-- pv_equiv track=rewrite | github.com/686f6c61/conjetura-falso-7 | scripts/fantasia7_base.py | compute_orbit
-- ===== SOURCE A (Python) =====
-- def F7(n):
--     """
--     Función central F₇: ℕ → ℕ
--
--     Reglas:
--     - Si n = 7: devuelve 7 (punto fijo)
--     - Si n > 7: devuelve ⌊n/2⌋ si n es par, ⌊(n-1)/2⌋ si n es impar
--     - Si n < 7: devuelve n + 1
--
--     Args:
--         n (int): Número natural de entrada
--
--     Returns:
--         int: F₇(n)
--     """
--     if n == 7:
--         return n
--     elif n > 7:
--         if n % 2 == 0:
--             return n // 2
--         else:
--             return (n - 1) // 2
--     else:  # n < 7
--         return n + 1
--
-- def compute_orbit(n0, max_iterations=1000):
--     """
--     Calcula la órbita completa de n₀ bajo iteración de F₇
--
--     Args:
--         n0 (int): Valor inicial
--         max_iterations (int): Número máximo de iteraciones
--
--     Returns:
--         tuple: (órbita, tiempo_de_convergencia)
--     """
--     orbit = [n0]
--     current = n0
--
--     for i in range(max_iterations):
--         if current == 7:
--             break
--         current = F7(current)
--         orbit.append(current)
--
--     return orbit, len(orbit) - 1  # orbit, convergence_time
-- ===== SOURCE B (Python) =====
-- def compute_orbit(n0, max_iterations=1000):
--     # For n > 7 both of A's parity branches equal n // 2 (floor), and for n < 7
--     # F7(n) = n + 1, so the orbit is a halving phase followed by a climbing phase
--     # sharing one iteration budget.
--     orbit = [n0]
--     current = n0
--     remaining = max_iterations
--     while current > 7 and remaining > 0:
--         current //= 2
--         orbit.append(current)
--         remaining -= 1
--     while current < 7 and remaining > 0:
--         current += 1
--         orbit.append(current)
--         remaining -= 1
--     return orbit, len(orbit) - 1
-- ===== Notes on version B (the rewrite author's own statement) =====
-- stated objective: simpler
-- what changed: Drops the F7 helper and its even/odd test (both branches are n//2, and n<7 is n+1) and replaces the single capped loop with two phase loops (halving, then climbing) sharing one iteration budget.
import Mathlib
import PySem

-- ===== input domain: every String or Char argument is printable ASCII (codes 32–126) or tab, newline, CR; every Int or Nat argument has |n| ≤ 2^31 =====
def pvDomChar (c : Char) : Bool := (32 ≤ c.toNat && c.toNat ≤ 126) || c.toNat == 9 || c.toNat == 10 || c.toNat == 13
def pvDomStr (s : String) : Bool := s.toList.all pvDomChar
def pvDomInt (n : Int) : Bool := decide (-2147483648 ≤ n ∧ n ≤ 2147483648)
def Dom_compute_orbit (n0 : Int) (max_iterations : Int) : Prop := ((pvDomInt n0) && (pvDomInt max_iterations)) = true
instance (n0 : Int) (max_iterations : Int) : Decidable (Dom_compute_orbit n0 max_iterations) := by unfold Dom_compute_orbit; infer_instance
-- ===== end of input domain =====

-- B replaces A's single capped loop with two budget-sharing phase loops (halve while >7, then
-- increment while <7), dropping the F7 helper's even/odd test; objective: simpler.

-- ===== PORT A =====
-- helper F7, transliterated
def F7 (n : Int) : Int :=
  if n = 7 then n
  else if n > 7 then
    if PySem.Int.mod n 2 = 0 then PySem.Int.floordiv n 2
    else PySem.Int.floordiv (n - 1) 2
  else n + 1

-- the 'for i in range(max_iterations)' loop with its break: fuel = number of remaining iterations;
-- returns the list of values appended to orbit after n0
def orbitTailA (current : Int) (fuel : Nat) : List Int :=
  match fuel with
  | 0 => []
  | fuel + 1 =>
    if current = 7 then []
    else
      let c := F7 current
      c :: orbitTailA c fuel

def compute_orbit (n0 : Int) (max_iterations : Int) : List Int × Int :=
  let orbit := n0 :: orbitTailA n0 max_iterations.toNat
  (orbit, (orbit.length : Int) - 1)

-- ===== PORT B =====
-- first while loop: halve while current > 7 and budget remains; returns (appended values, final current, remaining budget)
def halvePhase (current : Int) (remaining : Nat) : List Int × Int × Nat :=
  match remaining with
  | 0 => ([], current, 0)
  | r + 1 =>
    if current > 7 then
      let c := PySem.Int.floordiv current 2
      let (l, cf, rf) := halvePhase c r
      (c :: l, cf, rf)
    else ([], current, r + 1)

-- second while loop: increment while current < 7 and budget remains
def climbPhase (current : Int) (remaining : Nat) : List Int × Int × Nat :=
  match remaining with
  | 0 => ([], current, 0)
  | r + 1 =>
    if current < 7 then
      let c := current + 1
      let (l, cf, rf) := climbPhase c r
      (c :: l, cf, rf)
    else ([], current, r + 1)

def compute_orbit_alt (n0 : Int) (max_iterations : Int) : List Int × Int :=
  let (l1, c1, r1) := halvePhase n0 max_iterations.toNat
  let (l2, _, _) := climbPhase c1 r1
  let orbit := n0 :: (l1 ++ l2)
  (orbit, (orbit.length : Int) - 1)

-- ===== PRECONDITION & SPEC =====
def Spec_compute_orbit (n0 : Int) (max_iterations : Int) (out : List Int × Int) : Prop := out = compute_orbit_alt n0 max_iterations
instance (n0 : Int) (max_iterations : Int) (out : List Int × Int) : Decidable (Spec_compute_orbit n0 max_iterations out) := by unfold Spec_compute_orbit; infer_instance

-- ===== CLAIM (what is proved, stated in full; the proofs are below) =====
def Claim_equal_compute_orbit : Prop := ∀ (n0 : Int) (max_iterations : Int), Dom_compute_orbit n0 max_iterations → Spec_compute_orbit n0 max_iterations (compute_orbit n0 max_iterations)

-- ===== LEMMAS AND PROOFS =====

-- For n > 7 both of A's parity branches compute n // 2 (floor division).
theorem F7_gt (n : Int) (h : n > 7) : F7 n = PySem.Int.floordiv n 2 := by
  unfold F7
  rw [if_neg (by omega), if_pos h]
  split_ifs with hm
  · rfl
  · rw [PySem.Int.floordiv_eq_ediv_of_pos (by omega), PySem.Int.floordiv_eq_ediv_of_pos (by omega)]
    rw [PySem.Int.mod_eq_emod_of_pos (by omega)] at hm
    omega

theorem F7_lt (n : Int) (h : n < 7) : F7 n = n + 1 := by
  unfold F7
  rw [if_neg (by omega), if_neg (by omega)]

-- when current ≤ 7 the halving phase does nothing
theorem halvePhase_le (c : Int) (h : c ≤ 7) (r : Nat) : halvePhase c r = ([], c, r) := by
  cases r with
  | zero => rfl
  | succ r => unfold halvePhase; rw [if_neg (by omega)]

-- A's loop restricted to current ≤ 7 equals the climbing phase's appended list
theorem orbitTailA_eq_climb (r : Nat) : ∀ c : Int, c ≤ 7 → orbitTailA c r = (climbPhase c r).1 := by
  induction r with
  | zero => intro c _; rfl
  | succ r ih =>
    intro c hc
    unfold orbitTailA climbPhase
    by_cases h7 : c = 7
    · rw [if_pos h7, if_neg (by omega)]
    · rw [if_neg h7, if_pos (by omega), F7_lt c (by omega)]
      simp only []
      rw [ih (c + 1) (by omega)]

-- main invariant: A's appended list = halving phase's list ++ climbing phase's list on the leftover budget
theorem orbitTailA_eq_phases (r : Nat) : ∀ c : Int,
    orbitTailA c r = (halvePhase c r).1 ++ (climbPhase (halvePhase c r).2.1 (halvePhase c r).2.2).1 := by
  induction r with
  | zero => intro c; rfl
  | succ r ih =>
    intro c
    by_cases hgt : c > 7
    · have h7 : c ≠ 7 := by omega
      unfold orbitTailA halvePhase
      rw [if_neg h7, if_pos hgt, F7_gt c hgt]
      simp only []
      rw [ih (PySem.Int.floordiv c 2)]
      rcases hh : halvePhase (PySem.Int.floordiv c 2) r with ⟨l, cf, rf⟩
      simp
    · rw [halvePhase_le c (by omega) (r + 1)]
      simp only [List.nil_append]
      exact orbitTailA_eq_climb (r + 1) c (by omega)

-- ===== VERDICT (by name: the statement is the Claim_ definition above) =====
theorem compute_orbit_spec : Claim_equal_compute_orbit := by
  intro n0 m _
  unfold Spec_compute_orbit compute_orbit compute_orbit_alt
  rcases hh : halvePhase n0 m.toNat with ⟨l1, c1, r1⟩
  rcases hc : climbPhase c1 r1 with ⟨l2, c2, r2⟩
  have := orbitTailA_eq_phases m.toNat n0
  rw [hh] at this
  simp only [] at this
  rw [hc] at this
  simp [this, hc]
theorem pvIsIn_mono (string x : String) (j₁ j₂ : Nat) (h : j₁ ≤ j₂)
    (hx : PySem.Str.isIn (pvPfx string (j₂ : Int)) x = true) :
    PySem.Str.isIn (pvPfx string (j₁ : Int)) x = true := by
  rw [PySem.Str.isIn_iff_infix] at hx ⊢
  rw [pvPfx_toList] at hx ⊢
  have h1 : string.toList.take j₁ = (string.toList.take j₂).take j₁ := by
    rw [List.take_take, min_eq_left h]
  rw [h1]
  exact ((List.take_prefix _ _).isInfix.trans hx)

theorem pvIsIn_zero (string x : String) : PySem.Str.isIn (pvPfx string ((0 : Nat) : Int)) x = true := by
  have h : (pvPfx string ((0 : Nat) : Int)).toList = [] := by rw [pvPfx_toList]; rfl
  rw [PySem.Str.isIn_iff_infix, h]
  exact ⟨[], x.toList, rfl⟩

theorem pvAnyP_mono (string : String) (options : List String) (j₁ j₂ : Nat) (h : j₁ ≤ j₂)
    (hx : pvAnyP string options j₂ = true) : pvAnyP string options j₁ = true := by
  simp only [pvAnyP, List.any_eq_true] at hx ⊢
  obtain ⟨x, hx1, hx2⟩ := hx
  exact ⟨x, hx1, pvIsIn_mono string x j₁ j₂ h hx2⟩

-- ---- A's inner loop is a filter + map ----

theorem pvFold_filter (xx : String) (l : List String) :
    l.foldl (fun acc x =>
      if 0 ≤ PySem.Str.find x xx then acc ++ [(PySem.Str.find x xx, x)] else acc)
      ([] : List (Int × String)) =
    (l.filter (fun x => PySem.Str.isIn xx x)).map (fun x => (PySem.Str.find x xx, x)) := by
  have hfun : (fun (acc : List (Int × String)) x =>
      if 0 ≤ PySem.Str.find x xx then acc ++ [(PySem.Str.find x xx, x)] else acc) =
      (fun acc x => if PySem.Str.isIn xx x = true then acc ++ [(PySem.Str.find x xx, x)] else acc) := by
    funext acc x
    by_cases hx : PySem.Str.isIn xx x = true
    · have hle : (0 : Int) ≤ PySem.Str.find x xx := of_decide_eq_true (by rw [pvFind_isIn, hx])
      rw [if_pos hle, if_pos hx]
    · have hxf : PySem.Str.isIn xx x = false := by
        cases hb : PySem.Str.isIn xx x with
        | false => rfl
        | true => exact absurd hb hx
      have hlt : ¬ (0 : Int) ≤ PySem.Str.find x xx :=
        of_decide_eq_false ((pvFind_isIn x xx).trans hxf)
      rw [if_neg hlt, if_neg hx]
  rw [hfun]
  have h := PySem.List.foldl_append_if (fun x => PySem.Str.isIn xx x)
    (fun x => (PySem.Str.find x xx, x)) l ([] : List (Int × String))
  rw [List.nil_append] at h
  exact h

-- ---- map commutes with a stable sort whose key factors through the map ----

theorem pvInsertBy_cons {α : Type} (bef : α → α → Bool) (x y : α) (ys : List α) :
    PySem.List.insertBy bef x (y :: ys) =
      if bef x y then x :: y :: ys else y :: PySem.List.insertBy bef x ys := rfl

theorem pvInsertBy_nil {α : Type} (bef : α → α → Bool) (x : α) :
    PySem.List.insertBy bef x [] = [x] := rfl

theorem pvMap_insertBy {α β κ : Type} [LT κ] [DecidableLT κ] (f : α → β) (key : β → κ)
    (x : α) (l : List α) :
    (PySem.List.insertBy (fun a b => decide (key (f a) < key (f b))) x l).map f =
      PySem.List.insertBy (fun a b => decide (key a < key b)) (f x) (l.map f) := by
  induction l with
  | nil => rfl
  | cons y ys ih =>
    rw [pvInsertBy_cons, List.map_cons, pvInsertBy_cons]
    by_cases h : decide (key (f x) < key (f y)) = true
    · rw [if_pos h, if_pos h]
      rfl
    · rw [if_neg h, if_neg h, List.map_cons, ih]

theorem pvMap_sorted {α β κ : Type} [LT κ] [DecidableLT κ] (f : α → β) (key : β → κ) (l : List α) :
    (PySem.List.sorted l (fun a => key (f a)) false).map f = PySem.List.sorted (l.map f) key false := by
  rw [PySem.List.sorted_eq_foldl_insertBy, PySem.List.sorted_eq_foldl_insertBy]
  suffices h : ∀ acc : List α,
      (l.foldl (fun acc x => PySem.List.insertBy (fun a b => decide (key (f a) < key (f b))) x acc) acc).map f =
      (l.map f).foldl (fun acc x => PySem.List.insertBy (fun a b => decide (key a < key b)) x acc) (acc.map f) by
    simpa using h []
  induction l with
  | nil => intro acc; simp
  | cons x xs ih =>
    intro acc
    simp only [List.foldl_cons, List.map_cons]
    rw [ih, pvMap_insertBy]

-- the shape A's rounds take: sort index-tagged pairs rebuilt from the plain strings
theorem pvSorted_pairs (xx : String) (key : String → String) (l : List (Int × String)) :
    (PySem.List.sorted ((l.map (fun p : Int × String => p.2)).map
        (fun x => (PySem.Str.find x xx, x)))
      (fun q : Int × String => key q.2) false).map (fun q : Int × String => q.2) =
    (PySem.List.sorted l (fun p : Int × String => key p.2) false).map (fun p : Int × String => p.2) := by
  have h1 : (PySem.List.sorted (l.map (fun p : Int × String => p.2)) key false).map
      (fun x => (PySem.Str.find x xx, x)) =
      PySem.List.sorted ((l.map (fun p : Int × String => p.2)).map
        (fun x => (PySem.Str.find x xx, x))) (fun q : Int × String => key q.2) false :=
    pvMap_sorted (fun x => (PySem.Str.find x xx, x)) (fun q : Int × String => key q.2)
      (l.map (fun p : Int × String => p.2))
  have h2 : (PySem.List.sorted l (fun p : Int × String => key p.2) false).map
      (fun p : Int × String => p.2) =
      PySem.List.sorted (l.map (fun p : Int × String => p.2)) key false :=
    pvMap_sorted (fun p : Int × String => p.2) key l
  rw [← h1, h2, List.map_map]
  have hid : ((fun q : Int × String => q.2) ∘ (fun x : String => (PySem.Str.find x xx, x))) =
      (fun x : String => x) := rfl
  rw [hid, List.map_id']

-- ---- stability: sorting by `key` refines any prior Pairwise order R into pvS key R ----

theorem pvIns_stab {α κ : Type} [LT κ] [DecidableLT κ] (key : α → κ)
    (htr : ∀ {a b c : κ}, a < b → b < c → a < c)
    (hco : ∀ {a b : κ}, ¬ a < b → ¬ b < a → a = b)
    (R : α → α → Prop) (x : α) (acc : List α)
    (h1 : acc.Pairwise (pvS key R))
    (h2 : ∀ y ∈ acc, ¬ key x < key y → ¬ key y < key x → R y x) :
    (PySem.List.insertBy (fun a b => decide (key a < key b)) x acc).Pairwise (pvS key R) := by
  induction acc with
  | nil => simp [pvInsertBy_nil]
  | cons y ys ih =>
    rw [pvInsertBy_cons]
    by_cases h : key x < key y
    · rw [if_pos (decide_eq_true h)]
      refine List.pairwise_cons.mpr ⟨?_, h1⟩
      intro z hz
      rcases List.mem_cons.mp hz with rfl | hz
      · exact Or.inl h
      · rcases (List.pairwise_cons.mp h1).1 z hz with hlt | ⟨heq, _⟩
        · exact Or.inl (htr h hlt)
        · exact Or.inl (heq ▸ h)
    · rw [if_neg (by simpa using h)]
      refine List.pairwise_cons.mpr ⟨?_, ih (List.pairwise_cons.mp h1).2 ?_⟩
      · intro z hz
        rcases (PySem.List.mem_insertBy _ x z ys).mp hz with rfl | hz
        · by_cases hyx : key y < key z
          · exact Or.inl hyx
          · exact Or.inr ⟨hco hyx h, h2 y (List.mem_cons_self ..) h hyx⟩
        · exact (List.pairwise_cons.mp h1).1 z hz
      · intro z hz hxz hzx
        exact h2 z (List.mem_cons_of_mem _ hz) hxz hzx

- - -

What you will do. From the records above, extract exactly and only the lines that begin at the line with "rw [ih (PySem.Int.floordiv c 2)]" and stop after the line with "theorem compute_orbit_spec : Claim_equal_compute_orbit".

Result.
      rw [ih (PySem.Int.floordiv c 2)]
      rcases hh : halvePhase (PySem.Int.floordiv c 2) r with ⟨l, cf, rf⟩
      simp
    · rw [halvePhase_le c (by omega) (r + 1)]
      simp only [List.nil_append]
      exact orbitTailA_eq_climb (r + 1) c (by omega)

-- ===== VERDICT (by name: the statement is the Claim_ definition above) =====
theorem compute_orbit_spec : Claim_equal_compute_orbit := by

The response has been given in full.